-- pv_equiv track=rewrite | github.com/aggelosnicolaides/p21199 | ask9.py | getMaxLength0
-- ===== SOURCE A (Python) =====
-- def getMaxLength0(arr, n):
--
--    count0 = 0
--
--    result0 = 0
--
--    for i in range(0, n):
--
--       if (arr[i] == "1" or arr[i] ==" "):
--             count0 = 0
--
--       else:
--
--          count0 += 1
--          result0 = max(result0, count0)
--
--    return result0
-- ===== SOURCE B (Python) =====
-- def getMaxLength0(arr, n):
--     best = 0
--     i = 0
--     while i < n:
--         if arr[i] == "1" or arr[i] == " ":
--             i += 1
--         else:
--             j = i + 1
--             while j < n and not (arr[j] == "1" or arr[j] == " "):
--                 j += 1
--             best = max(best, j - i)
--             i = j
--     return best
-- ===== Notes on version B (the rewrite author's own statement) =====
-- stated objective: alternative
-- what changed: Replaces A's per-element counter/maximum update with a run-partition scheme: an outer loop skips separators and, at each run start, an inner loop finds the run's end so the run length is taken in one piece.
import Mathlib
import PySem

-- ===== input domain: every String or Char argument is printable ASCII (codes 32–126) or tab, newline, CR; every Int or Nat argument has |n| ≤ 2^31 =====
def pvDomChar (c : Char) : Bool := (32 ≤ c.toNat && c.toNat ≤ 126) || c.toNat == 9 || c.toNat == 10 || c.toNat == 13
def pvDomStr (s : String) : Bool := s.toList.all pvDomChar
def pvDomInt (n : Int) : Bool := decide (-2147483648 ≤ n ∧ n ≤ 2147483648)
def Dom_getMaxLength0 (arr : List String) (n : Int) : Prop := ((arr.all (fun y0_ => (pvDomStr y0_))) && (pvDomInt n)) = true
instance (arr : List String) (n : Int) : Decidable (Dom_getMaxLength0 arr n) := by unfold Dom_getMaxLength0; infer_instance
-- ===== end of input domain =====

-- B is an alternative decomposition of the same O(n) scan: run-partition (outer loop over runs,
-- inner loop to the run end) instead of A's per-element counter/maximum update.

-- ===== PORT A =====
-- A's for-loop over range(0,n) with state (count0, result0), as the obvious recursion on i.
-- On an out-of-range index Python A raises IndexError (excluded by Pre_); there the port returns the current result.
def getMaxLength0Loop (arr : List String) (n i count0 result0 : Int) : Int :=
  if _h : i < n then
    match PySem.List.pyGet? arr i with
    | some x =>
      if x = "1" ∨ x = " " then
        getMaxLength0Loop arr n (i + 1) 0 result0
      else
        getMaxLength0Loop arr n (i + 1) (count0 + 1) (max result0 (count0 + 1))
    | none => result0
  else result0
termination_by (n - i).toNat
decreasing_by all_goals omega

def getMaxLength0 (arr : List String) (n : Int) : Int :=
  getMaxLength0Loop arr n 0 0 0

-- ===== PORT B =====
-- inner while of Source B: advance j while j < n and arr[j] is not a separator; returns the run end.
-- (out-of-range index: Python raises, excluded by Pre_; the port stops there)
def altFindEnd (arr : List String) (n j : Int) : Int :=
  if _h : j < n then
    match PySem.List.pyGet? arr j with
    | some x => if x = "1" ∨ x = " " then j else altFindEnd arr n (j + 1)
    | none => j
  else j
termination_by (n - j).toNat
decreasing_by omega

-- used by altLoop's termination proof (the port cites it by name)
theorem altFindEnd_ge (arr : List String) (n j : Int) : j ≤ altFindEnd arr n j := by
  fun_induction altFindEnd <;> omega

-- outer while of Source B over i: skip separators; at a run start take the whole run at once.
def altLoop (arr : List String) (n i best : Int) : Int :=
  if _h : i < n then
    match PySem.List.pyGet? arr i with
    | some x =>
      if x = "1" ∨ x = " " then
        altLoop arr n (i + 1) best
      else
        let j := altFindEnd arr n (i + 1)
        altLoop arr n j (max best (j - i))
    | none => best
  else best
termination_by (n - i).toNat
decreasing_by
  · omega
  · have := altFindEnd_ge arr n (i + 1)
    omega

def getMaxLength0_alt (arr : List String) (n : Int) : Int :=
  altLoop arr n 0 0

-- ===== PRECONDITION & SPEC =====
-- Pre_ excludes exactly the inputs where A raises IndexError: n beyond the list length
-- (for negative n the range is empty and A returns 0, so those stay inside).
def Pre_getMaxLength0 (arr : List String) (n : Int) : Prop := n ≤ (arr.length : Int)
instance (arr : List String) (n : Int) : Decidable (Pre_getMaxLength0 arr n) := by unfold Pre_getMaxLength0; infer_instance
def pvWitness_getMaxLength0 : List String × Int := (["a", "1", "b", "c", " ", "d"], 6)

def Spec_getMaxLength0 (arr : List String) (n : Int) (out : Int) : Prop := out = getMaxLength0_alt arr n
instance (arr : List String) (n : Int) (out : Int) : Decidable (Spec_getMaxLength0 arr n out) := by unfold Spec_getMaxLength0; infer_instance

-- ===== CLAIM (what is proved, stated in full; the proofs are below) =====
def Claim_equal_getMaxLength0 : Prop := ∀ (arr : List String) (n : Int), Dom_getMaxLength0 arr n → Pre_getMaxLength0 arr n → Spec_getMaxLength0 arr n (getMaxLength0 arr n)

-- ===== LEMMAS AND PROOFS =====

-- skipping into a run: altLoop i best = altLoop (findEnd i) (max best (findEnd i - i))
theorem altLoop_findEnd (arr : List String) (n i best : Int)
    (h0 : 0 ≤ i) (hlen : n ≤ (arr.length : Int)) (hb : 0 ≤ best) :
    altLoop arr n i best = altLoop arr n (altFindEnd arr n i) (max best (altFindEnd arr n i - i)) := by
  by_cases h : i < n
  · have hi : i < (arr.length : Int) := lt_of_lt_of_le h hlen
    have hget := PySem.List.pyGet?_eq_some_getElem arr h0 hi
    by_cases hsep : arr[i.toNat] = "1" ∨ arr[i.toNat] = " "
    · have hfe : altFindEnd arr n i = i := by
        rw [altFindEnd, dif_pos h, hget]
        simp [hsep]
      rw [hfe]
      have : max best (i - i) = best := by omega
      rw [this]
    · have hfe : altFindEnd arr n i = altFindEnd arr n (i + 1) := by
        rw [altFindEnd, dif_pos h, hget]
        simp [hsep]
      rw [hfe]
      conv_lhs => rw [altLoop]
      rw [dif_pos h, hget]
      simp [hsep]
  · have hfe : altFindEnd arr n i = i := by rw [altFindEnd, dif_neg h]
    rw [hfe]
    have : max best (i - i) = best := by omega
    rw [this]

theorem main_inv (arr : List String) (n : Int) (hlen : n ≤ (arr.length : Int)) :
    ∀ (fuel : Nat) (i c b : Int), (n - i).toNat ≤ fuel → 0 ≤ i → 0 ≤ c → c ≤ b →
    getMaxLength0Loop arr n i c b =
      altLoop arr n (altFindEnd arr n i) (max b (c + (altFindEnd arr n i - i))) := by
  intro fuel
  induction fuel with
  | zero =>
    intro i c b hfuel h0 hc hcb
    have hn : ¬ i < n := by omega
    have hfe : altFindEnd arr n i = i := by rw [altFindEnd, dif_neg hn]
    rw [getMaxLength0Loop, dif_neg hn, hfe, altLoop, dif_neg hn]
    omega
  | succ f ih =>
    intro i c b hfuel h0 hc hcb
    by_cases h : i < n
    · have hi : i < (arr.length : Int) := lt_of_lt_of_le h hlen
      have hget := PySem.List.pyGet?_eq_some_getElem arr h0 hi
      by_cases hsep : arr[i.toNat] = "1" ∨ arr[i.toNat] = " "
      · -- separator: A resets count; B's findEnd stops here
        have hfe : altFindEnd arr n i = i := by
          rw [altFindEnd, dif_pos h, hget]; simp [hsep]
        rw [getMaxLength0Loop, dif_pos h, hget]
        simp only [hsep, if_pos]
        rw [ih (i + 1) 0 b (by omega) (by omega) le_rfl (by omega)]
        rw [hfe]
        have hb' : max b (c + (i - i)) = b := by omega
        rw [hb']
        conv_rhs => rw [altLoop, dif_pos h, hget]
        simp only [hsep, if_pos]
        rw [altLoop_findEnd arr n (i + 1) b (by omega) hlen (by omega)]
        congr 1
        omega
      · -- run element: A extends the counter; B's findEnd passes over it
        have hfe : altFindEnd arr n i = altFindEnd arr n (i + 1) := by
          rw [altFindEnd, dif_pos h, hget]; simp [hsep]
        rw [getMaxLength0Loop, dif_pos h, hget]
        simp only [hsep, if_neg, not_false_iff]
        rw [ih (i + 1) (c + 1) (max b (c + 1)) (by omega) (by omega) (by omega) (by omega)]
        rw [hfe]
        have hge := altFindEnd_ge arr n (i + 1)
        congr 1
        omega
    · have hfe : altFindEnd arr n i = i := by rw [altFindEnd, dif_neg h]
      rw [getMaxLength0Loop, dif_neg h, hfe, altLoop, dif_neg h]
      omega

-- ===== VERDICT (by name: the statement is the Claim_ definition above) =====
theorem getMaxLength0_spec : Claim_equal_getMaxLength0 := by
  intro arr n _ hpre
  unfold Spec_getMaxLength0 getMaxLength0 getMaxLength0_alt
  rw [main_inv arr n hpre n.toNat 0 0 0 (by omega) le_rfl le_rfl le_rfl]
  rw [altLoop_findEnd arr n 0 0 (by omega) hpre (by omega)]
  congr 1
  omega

************

• [EXERCISE REQUIREMENTS]: State the number of lines in the records that contain the string "hpre", and nothing more.

• [ANSWER TO THIS TASK]: 3